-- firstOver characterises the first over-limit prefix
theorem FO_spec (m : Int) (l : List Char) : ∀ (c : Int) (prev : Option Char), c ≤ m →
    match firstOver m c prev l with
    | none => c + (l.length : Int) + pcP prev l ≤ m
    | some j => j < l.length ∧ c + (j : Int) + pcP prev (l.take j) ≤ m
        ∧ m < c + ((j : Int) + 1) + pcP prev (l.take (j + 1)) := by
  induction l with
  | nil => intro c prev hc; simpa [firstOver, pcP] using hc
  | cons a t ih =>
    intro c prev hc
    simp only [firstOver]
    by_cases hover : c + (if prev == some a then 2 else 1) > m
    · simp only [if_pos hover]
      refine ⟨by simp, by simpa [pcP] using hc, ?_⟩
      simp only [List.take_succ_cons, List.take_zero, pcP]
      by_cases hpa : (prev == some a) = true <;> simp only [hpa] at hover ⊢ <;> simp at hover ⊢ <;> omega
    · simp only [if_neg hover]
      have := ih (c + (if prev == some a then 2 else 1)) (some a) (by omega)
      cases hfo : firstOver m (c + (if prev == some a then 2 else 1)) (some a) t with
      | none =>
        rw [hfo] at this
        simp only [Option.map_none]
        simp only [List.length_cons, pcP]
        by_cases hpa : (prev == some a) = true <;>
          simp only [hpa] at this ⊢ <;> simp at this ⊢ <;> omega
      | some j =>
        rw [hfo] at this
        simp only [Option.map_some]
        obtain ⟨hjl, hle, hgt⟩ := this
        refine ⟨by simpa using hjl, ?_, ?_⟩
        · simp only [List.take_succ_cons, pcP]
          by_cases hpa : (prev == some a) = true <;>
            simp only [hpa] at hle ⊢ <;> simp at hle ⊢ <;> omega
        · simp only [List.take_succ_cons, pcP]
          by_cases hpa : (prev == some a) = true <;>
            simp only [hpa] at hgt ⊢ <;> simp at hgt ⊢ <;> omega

+ + +

Return every entry exactly; no line may be missing.

OUTPUT FOR THIS TASK
-- firstOver characterises the first over-limit prefix
theorem FO_spec (m : Int) (l : List Char) : ∀ (c : Int) (prev : Option Char), c ≤ m →
    match firstOver m c prev l with
    | none => c + (l.length : Int) + pcP prev l ≤ m
    | some j => j < l.length ∧ c + (j : Int) + pcP prev (l.take j) ≤ m
        ∧ m < c + ((j : Int) + 1) + pcP prev (l.take (j + 1)) := by
  induction l with
  | nil => intro c prev hc; simpa [firstOver, pcP] using hc
  | cons a t ih =>
    intro c prev hc
    simp only [firstOver]
    by_cases hover : c + (if prev == some a then 2 else 1) > m
    · simp only [if_pos hover]
      refine ⟨by simp, by simpa [pcP] using hc, ?_⟩
      simp only [List.take_succ_cons, List.take_zero, pcP]
      by_cases hpa : (prev == some a) = true <;> simp only [hpa] at hover ⊢ <;> simp at hover ⊢ <;> omega
    · simp only [if_neg hover]
      have := ih (c + (if prev == some a then 2 else 1)) (some a) (by omega)
      cases hfo : firstOver m (c + (if prev == some a then 2 else 1)) (some a) t with
      | none =>
        rw [hfo] at this
        simp only [Option.map_none]
        simp only [List.length_cons, pcP]
        by_cases hpa : (prev == some a) = true <;>
          simp only [hpa] at this ⊢ <;> simp at this ⊢ <;> omega
      | some j =>
        rw [hfo] at this
        simp only [Option.map_some]
        obtain ⟨hjl, hle, hgt⟩ := this
        refine ⟨by simpa using hjl, ?_, ?_⟩
        · simp only [List.take_succ_cons, pcP]
          by_cases hpa : (prev == some a) = true <;>
            simp only [hpa] at hle ⊢ <;> simp at hle ⊢ <;> omega
        · simp only [List.take_succ_cons, pcP]
          by_cases hpa : (prev == some a) = true <;>
            simp only [hpa] at hgt ⊢ <;> simp at hgt ⊢ <;> omega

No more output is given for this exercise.